Sur un don du Fonds africain de développement (Fad) de la Banque africaine de développement (Bad), en vue de financer le coût du Projet d’appui à l’employabilité et à l’insertion des jeunes dans les secteurs porteurs (PAEIJ-SP), les gouvernants comptent effectuer des paiements autorisés au titre du contrat pour l’expertise en développement des Petites et moyennes entreprises (PME) et des Petites et moyennes industries (PMI).
A cet effet, une expertise est recherchée dans les deux mois qui suivent, susceptible de faire des propositions de services pour la formation en stratégie de développement d’une entreprise dans les filières animale et végétale. Lit-on dans l’UNION.
Officiellement, il est attendu du consultant : d’organiser un diagnostic du développement et de gestion des PME et agrégateurs pour identifier leurs besoins en stratégie de développement et en renforcement de capacités des PME ; d’élaborer un programme d’accompagnement de PME/ agrégateurs (formation, élaboration de la stratégie, mise en oeuvre et suivi) ; d’élaborer la démarche méthodologique, le programme de formation des directeurs d’entreprises sur le temps imparti ; de faire valider les différents programmes proposés par l’UGP – Unité développement et le dispositif de suivi par l’Unité de gestion du projet et le coordonnateur de Pool ; de renforcer les compétences des directeurs en définition et en élaboration de stratégie de développement d’une entreprise ; d’accompagner chaque PME/PMI à disposer d’une stratégie de développement… ; et de faire le suivi de la mise en oeuvre de la stratégie sur une période minimum de six (6) mois.
Le Projet d’appui à l’employabilité et à l’insertion des jeunes dans les Secteurs porteurs (PAEIJ-SP) est un projet de l’Etat togolais initié par le ministère du Développement à la base, de l’artisanat, de la jeunesse et de l’emploi des jeunes (MDBAJEJ). Il répond à la préoccupation de l’emploi des jeunes au Togo et promeut l’entrepreneuriat dans les secteurs porteurs, notamment le secteur agricole. Le projet entend apporter une réponse conjoncturelle aux besoins d’insertion des jeunes via un appui à l’entreprenariat en particulier dans les chaines de valeur agricole.
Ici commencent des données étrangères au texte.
-- pv_equiv track=rewrite | github.com/pentagonalize/random_roadtrip | randomRoads.py | remove_loops
-- ===== SOURCE A (Python) =====
-- def remove_loops(path):
--     result = path
--     start = 0
--     end = 0
--     length = len(result)
--     while start <= length:
--         while end < length:
--             if result[start] == result[end]:
--                 result = result[0:start] + result[end:]
--                 length -= (end-start)
--                 end -= (end-start)
--             end += 1
--         start += 1
--         end = start
--     return result
-- ===== SOURCE B (Python) =====
-- def remove_loops(path):
--     out = []
--     idx = {}  # value -> its index in out (out is always loop-free)
--     for x in path:
--         if x in idx:
--             i = idx[x]
--             for y in out[i:]:
--                 del idx[y]
--             out = out[:i]
--         idx[x] = len(out)
--         out.append(x)
--     return out
-- ===== Notes on version B (the rewrite author's own statement) =====
-- stated objective: faster
-- what changed: A repeatedly rescans and splices the whole list in nested while loops restarting from every position; B does one left-to-right pass keeping a value-to-index dict over the loop-free prefix and truncating it when a value repeats.
import Mathlib
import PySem

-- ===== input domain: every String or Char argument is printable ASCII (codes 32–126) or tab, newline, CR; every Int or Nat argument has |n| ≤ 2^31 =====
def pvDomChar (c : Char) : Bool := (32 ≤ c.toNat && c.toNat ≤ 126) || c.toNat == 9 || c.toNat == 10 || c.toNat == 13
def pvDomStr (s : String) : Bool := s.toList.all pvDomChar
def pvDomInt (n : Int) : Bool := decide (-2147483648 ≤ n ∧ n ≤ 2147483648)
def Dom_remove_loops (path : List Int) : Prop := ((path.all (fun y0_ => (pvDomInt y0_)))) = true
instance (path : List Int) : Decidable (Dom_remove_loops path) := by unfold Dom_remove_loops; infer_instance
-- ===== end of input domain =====

-- B replaces A's restart-scanning nested while loops by a single left-to-right pass with a
-- value→index dictionary that truncates the output on a repeat (objective: faster).


-- ===== PORT A =====
-- Python's nested while loops, transliterated with a structural fuel counter as the totality
-- guard (the inner loop advances `length - end` by exactly 1 per step, so `r.length` fuel always
-- suffices; the outer loop runs at most len(path)+1 times): on a match the inner loop does
-- `result = result[0:start] + result[end:]` and `end -= (end-start); end += 1` (= start+1 since
-- start ≤ end), otherwise `end += 1`.  `length` always equals len(result), so it is read off `r`;
-- all reachable index accesses are in range, so `getD _ 0` is exact here.
def aInner (fuel : Nat) (r : List Int) (s e : Nat) : List Int × Nat :=
  match fuel with
  | 0 => (r, e)
  | fuel + 1 =>
      if e < r.length then
        if r.getD s 0 = r.getD e 0 then
          aInner fuel (r.take s ++ r.drop e) s (s + 1)
        else
          aInner fuel r s (e + 1)
      else (r, e)

-- Python's outer `while start <= length` loop (`end = start` on entry to the inner loop)
def aOuter (fuel : Nat) (r : List Int) (s : Nat) : List Int :=
  match fuel with
  | 0 => r
  | fuel + 1 =>
      if s ≤ r.length then aOuter fuel (aInner r.length r s s).1 (s + 1) else r

def remove_loops (path : List Int) : List Int := aOuter (path.length + 1) path 0

-- ===== PORT B =====
-- loop body of Source B's single `for x in path` pass; st = (out, idx)
def bStep (st : List Int × PySem.Dict Int Int) (x : Int) : List Int × PySem.Dict Int Int :=
  match st.2.get? x with
  | some i =>
      let idx2 := (PySem.List.slice st.1 (some i) none).foldl (fun d y => d.erase y) st.2
      let out2 := PySem.List.slice st.1 none (some i)
      (out2 ++ [x], idx2.insert x (PySem.List.len out2))
  | none => (st.1 ++ [x], st.2.insert x (PySem.List.len st.1))

def remove_loops_alt (path : List Int) : List Int :=
  (path.foldl bStep ([], PySem.Dict.empty)).1

-- ===== PRECONDITION & SPEC =====
def Spec_remove_loops (path : List Int) (out : List Int) : Prop := out = remove_loops_alt path
instance (path : List Int) (out : List Int) : Decidable (Spec_remove_loops path out) := by unfold Spec_remove_loops; infer_instance

-- ===== CLAIM (what is proved, stated in full; the proofs are below) =====
def Claim_equal_remove_loops : Prop := ∀ (path : List Int), Dom_remove_loops path → Spec_remove_loops path (remove_loops path)

-- ===== LEMMAS AND PROOFS =====

-- the suffix of l strictly after the last occurrence of x (l itself if x ∉ l)
def afterLast (x : Int) : List Int → List Int
  | [] => []
  | y :: ys => if x ∈ ys then afterLast x ys else if y = x then ys else y :: ys

theorem afterLast_length_le (x : Int) (l : List Int) : (afterLast x l).length ≤ l.length := by
  induction l with
  | nil => simp [afterLast]
  | cons y ys ih =>
      simp only [afterLast]
      split_ifs <;> simp_all
      omega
Un appui spécifique aux populations vulnérables issues des villages vulnérables et enclavés sera apporté afin de les connecter à la dynamique économique que le projet entend impulser en zone rurale.
Il sera mis en oeuvre à travers l’approche chaîne de valeur agricole (de la production à la consommation en passant par la transformation et la commercialisation) et le développement de clusters agro-industriels (concentration ou regroupement de producteurs, d’agro entrepreneurs et de prestataires de services d’appui qui sont engagés et interconnectés dans le même sous-secteur et construisent des réseaux d’affaire de valeur pour relever les défis communs).
En outre, le projet envisage d’apporter une solution structurelle. Il pour objectif de contribuer à créer les conditions d’une croissance économique plus inclusive à travers le renforcement de l’employabilité des jeunes et la promotion de l’entreprenariat dans les secteurs porteurs. Il vise la création de 19 600 emplois à l’horizon 2020 et cible les filières maïs, manioc, soja, petits ruminants et volailles.
Les objectifs spécifiques sont : (i) l’appui aux Entreprises de Services et Organisation de Producteurs (ESOP) qui présentent les profils requis, (ii) l’appui aux primo-entrepreneurs et les producteurs tout au long des chaînes de valeur agricoles (CVA) identifiés, (iii) l’appui aux jeunes diplômés en gestion d’entreprises afin de les former à l’accompagnement à l’entreprenariat.
La population directement touchée est de près de 150 000 personnes issues des régions les plus pauvres (Savanes, Centrale et Plateaux). La population qui sera indirectement impactée issue des régions de l’intérieur s’élève à 2600 285 dont 50,7% de femmes.
Le projet visera spécifiquement 12 PME structurantes établies, 1 200 jeunes entrepreneurs (dont 30% de femmes), 14 200 producteurs/ éleveurs (dont 40% de femmes) et 200 femmes issues des villages ruraux et vulnérables, 1 000 jeunes formés dans les centres de formation professionnelle (FP) appuyés par le projet dont 40% de femme. Les autres cibles du projet sont ainsi 4 institutions de microfinances (IMF) et une institution financière(IF) et les 5 centres de formation dans ces mêmes régions afin de former les jeunes dans les métiers porteurs.